----- Extracted material

-- pv_equiv track=rewrite | github.com/Siryoos/FlightioCrawler | adapters/base_adapters/enhanced_international_adapter.py | _map_trip_type
-- ===== SOURCE A (Python) =====
-- def _map_trip_type(trip_type: str) -> str:
--     """Map trip type to site-specific values."""
--     mapping = {
--         'oneway': ['oneway', 'one-way', 'ow', '1'],
--         'roundtrip': ['roundtrip', 'round-trip', 'rt', '2'],
--         'multicity': ['multicity', 'multi-city', 'mc', '3']
--     }
--
--     trip_type_lower = trip_type.lower()
--     for key, values in mapping.items():
--         if trip_type_lower in values:
--             return key
--
--     return trip_type  # Return original if no mapping found
-- ===== SOURCE B (Python) =====
-- _MAPPING = {
--     'oneway': ['oneway', 'one-way', 'ow', '1'],
--     'roundtrip': ['roundtrip', 'round-trip', 'rt', '2'],
--     'multicity': ['multicity', 'multi-city', 'mc', '3'],
-- }
--
--
-- def _build_trie():
--     """Compile the alias table once into a character trie (a DFA):
--     transitions keyed by (state, char), accepting states map to the canonical key."""
--     trans = {}
--     accept = {}
--     n = 1  # next fresh state; 0 is the root
--     for canonical, aliases in _MAPPING.items():
--         for alias in aliases:
--             q = 0
--             for ch in alias:
--                 r = trans.get((q, ch))
--                 if r is None:
--                     r = n
--                     n += 1
--                     trans[(q, ch)] = r
--                 q = r
--             accept[q] = canonical
--     return trans, accept
--
--
-- _TRANS, _ACCEPT = _build_trie()
--
--
-- def _map_trip_type(trip_type: str) -> str:
--     """Map trip type to site-specific values by walking a character trie."""
--     q = 0
--     for ch in trip_type.lower():
--         q = _TRANS.get((q, ch), -1)
--         if q < 0:
--             return trip_type
--     return _ACCEPT.get(q, trip_type)
-- ===== Notes on version B (the rewrite author's own statement) =====
-- stated objective: alternative
-- what changed: Replaced A's per-key scan over alias lists with a character trie (DFA) compiled once from the table and walked one character at a time, returning the original string when the walk dies or ends in a non-accepting state.
import Mathlib
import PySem

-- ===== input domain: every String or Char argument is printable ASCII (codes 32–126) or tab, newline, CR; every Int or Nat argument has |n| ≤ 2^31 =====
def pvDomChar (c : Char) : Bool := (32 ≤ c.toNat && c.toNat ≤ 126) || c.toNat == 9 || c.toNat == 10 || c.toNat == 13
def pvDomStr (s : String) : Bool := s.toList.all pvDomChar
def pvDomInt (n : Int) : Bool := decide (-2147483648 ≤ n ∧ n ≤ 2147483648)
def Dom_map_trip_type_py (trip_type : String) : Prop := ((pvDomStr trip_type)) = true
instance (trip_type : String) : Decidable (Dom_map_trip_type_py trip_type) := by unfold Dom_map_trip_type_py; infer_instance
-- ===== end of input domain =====

set_option maxRecDepth 8192


-- B replaces A's per-key scan over alias lists with a character trie (DFA) compiled
-- once from the alias table and walked char by char; alternative algorithm, same behaviour.

-- ===== PORT A =====
-- the 'for key, values in mapping.items(): if trip_type_lower in values: return key' loop
def mapTripScan (items : List (String × List String)) (lower orig : String) : String :=
  match items with
  | [] => orig
  | (key, values) :: rest =>
      if values.contains lower then key else mapTripScan rest lower orig

def map_trip_type_py (trip_type : String) : String :=
  let mapping : List (String × List String) :=
    [("oneway", ["oneway", "one-way", "ow", "1"]),
     ("roundtrip", ["roundtrip", "round-trip", "rt", "2"]),
     ("multicity", ["multicity", "multi-city", "mc", "3"])]
  let trip_type_lower := PySem.Str.lower trip_type
  mapTripScan mapping trip_type_lower trip_type

-- ===== PORT B =====
-- Source B's _MAPPING (iterated in insertion order by _build_trie)
def tripMapping : List (String × List String) :=
  [("oneway", ["oneway", "one-way", "ow", "1"]),
   ("roundtrip", ["roundtrip", "round-trip", "rt", "2"]),
   ("multicity", ["multicity", "multi-city", "mc", "3"])]

-- Source B's _build_trie(): fold the alias table into (transitions, accepting states, fresh counter)
def buildTrie : PySem.Dict (Int × Char) Int × PySem.Dict Int String :=
  let res :=
    tripMapping.foldl
      (fun (st : PySem.Dict (Int × Char) Int × PySem.Dict Int String × Int) kv =>
        kv.2.foldl
          (fun st2 al =>
            let trans := st2.1
            let accept := st2.2.1
            let n := st2.2.2
            let fin :=
              al.toList.foldl
                (fun (cst : PySem.Dict (Int × Char) Int × Int × Int) ch =>
                  let tr := cst.1
                  let m := cst.2.1
                  let q := cst.2.2
                  match PySem.Dict.get? tr (q, ch) with
                  | some r => (tr, m, r)
                  | none => (tr.insert (q, ch) m, m + 1, m))
                (trans, n, 0)
            (fin.1, accept.insert fin.2.2 kv.1, fin.2.1))
          st)
      (PySem.Dict.empty, PySem.Dict.empty, 1)
  (res.1, res.2.1)

def tripTrans : PySem.Dict (Int × Char) Int := buildTrie.1
def tripAccept : PySem.Dict Int String := buildTrie.2

-- the 'for ch in trip_type.lower(): q = _TRANS.get((q, ch), -1); if q < 0: return trip_type' loop
def trieWalk (q : Int) (cs : List Char) (trip : String) : String :=
  match cs with
  | [] => PySem.Dict.getD tripAccept q trip
  | c :: rest =>
      let r := PySem.Dict.getD tripTrans (q, c) (-1)
      if r < 0 then trip else trieWalk r rest trip

def map_trip_type_py_alt (trip_type : String) : String :=
  trieWalk 0 (PySem.Str.lower trip_type).toList trip_type

-- ===== PRECONDITION & SPEC =====
def Spec_map_trip_type_py (trip_type : String) (out : String) : Prop := out = map_trip_type_py_alt trip_type
instance (trip_type : String) (out : String) : Decidable (Spec_map_trip_type_py trip_type out) := by unfold Spec_map_trip_type_py; infer_instance

-- ===== CLAIM (what is proved, stated in full; the proofs are below) =====
def Claim_equal_map_trip_type_py : Prop := ∀ (trip_type : String), Dom_map_trip_type_py trip_type → Spec_map_trip_type_py trip_type (map_trip_type_py trip_type)

-- ===== LEMMAS AND PROOFS =====

-- the transition table the builder produces, as a literal
def trieTL : List ((Int × Char) × Int) :=
  [((0, 'o'), 1), ((1, 'n'), 2), ((2, 'e'), 3), ((3, 'w'), 4), ((4, 'a'), 5), ((5, 'y'), 6),
   ((3, '-'), 7), ((7, 'w'), 8), ((8, 'a'), 9), ((9, 'y'), 10), ((1, 'w'), 11), ((0, '1'), 12),
   ((0, 'r'), 13), ((13, 'o'), 14), ((14, 'u'), 15), ((15, 'n'), 16), ((16, 'd'), 17),
   ((17, 't'), 18), ((18, 'r'), 19), ((19, 'i'), 20), ((20, 'p'), 21), ((17, '-'), 22),
   ((22, 't'), 23), ((23, 'r'), 24), ((24, 'i'), 25), ((25, 'p'), 26), ((13, 't'), 27),
   ((0, '2'), 28), ((0, 'm'), 29), ((29, 'u'), 30), ((30, 'l'), 31), ((31, 't'), 32),
   ((32, 'i'), 33), ((33, 'c'), 34), ((34, 'i'), 35), ((35, 't'), 36), ((36, 'y'), 37),
   ((33, '-'), 38), ((38, 'c'), 39), ((39, 'i'), 40), ((40, 't'), 41), ((41, 'y'), 42),
   ((29, 'c'), 43), ((0, '3'), 44)]

-- the accepting states the builder produces, as a literal
def trieAL : List (Int × String) :=
  [(6, "oneway"), (10, "oneway"), (11, "oneway"), (12, "oneway"),
   (21, "roundtrip"), (26, "roundtrip"), (27, "roundtrip"), (28, "roundtrip"),
   (37, "multicity"), (42, "multicity"), (43, "multicity"), (44, "multicity")]

theorem tripTrans_eq : tripTrans = PySem.Dict.mk trieTL := by rfl
theorem tripAccept_eq : tripAccept = PySem.Dict.mk trieAL := by rfl

-- the unique character path from the root to each live trie state
def pathOf (q : Int) : Option (List Char) :=
  match q with
  | 0 => some []
  | 1 => some "o".toList
  | 2 => some "on".toList
  | 3 => some "one".toList
  | 4 => some "onew".toList
  | 5 => some "onewa".toList
  | 6 => some "oneway".toList
  | 7 => some "one-".toList
  | 8 => some "one-w".toList
  | 9 => some "one-wa".toList
  | 10 => some "one-way".toList
  | 11 => some "ow".toList
  | 12 => some "1".toList
  | 13 => some "r".toList
  | 14 => some "ro".toList
  | 15 => some "rou".toList
  | 16 => some "roun".toList
  | 17 => some "round".toList
  | 18 => some "roundt".toList
  | 19 => some "roundtr".toList
  | 20 => some "roundtri".toList
  | 21 => some "roundtrip".toList
  | 22 => some "round-".toList
  | 23 => some "round-t".toList
  | 24 => some "round-tr".toList
  | 25 => some "round-tri".toList
  | 26 => some "round-trip".toList
  | 27 => some "rt".toList
  | 28 => some "2".toList
  | 29 => some "m".toList
  | 30 => some "mu".toList
  | 31 => some "mul".toList
  | 32 => some "mult".toList
  | 33 => some "multi".toList
  | 34 => some "multic".toList
  | 35 => some "multici".toList
  | 36 => some "multicit".toList
  | 37 => some "multicity".toList
  | 38 => some "multi-".toList
  | 39 => some "multi-c".toList
  | 40 => some "multi-ci".toList
  | 41 => some "multi-cit".toList
  | 42 => some "multi-city".toList
  | 43 => some "mc".toList
  | 44 => some "3".toList
  | _ => none

-- every transition extends the source state's path by its character
theorem trie_step_path : ∀ p ∈ trieTL, pathOf p.2 = (pathOf p.1.1).map (fun l => l ++ [p.1.2]) := by
  decide

-- every accepting state's path spells one of the twelve aliases
theorem trie_accept_path :
    ∀ p ∈ trieAL,
      pathOf p.1 = some "oneway".toList ∨ pathOf p.1 = some "one-way".toList ∨
      pathOf p.1 = some "ow".toList ∨ pathOf p.1 = some "1".toList ∨
      pathOf p.1 = some "roundtrip".toList ∨ pathOf p.1 = some "round-trip".toList ∨
      pathOf p.1 = some "rt".toList ∨ pathOf p.1 = some "2".toList ∨
      pathOf p.1 = some "multicity".toList ∨ pathOf p.1 = some "multi-city".toList ∨
      pathOf p.1 = some "mc".toList ∨ pathOf p.1 = some "3".toList := by
  decide

-- a walk from a live state either bails out with trip, or ends in a state whose path is p0 ++ cs
theorem trieWalk_result (cs : List Char) :
    ∀ (q0 : Int) (p0 : List Char) (trip : String), pathOf q0 = some p0 →
      trieWalk q0 cs trip = trip ∨
      ∃ q, pathOf q = some (p0 ++ cs) ∧ trieWalk q0 cs trip = PySem.Dict.getD tripAccept q trip := by
  induction cs with
  | nil =>
      intro q0 p0 trip h
      exact Or.inr ⟨q0, by simpa using h, rfl⟩
  | cons c rest ih =>
      intro q0 p0 trip h
      by_cases hdead : PySem.Dict.getD tripTrans (q0, c) (-1) < 0
      · left; simp [trieWalk, hdead]
      · set r := PySem.Dict.getD tripTrans (q0, c) (-1) with hr
        have hget : PySem.Dict.get? tripTrans (q0, c) = some r := by
          rw [PySem.Dict.getD_eq_get?_getD] at hr
          cases hg : PySem.Dict.get? tripTrans (q0, c) with
          | none => exfalso; rw [hg] at hr; simp at hr; omega
          | some v => rw [hg] at hr; simp at hr; rw [hr]
        have hmem : ((q0, c), r) ∈ trieTL := by
          have := PySem.Dict.mem_items_of_get?_eq_some _ hget
          rwa [tripTrans_eq] at this
        have hpath : pathOf r = some (p0 ++ [c]) := by
          have := trie_step_path ((q0, c), r) hmem
          simpa [h] using this
        rcases ih r (p0 ++ [c]) trip hpath with h1 | ⟨q, hq, hw⟩
        · left; simp [trieWalk, hdead, ← hr, h1]
        · right
          refine ⟨q, by simpa using hq, ?_⟩
          simp [trieWalk, hdead, ← hr, hw]

-- core equivalence: the trie walk equals A's scan, for any lowered string and original
theorem core_eq (s trip : String) :
    trieWalk 0 s.toList trip =
      mapTripScan
        [("oneway", ["oneway", "one-way", "ow", "1"]),
         ("roundtrip", ["roundtrip", "round-trip", "rt", "2"]),
         ("multicity", ["multicity", "multi-city", "mc", "3"])] s trip := by
  by_cases h0 : s = "oneway"
  · subst h0; rfl
  by_cases h1 : s = "one-way"
  · subst h1; rfl
  by_cases h2 : s = "ow"
  · subst h2; rfl
  by_cases h3 : s = "1"
  · subst h3; rfl
  by_cases h4 : s = "roundtrip"
  · subst h4; rfl
  by_cases h5 : s = "round-trip"
  · subst h5; rfl
  by_cases h6 : s = "rt"
  · subst h6; rfl
  by_cases h7 : s = "2"
  · subst h7; rfl
  by_cases h8 : s = "multicity"
  · subst h8; rfl
  by_cases h9 : s = "multi-city"
  · subst h9; rfl
  by_cases h10 : s = "mc"
  · subst h10; rfl
  by_cases h11 : s = "3"
  · subst h11; rfl
  -- no alias matches: A's scan falls through to trip
  have hA : mapTripScan
      [("oneway", ["oneway", "one-way", "ow", "1"]),
       ("roundtrip", ["roundtrip", "round-trip", "rt", "2"]),
       ("multicity", ["multicity", "multi-city", "mc", "3"])] s trip = trip := by
    simp [mapTripScan, h0, h1, h2, h3, h4, h5, h6, h7, h8, h9, h10, h11]
  rw [hA]
  -- and the trie walk cannot end in an accepting state
  rcases trieWalk_result s.toList 0 [] trip rfl with hw | ⟨q, hq, hw⟩
  · exact hw
  rw [hw]
  simp only [List.nil_append] at hq
  cases hget : PySem.Dict.get? tripAccept q with
  | none => exact PySem.Dict.getD_of_get?_eq_none _ _ hget
  | some v =>
      exfalso
      have hmem : (q, v) ∈ trieAL := by
        have := PySem.Dict.mem_items_of_get?_eq_some _ hget
        rwa [tripAccept_eq] at this
      have hlist := trie_accept_path (q, v) hmem
      have hsl : ∀ t : String, pathOf q = some t.toList → s = t := by
        intro t ht
        rw [hq] at ht
        have : s.toList = t.toList := by simpa using ht
        have := congrArg String.ofList this
        simpa using this
      rcases hlist with h | h | h | h | h | h | h | h | h | h | h | h
      · exact h0 (hsl _ h)
      · exact h1 (hsl _ h)
      · exact h2 (hsl _ h)
      · exact h3 (hsl _ h)
      · exact h4 (hsl _ h)
      · exact h5 (hsl _ h)
      · exact h6 (hsl _ h)
      · exact h7 (hsl _ h)
      · exact h8 (hsl _ h)
      · exact h9 (hsl _ h)
      · exact h10 (hsl _ h)
      · exact h11 (hsl _ h)

-- ===== VERDICT (by name: the statement is the Claim_ definition above) =====
theorem map_trip_type_py_spec : Claim_equal_map_trip_type_py := by
  intro t _
  unfold Spec_map_trip_type_py map_trip_type_py map_trip_type_py_alt
  exact (core_eq (PySem.Str.lower t) t).symm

----------

What to do: Looking at the entries above, can you reproduce exactly the lines from the one that holds "induction cs with" through the one that holds "rw [PySem.Dict.getD_eq_get?_getD] at", and only those?

Written answer:
  induction cs with
  | nil =>
      intro q0 p0 trip h
      exact Or.inr ⟨q0, by simpa using h, rfl⟩
  | cons c rest ih =>
      intro q0 p0 trip h
      by_cases hdead : PySem.Dict.getD tripTrans (q0, c) (-1) < 0
      · left; simp [trieWalk, hdead]
      · set r := PySem.Dict.getD tripTrans (q0, c) (-1) with hr
        have hget : PySem.Dict.get? tripTrans (q0, c) = some r := by
          rw [PySem.Dict.getD_eq_get?_getD] at hr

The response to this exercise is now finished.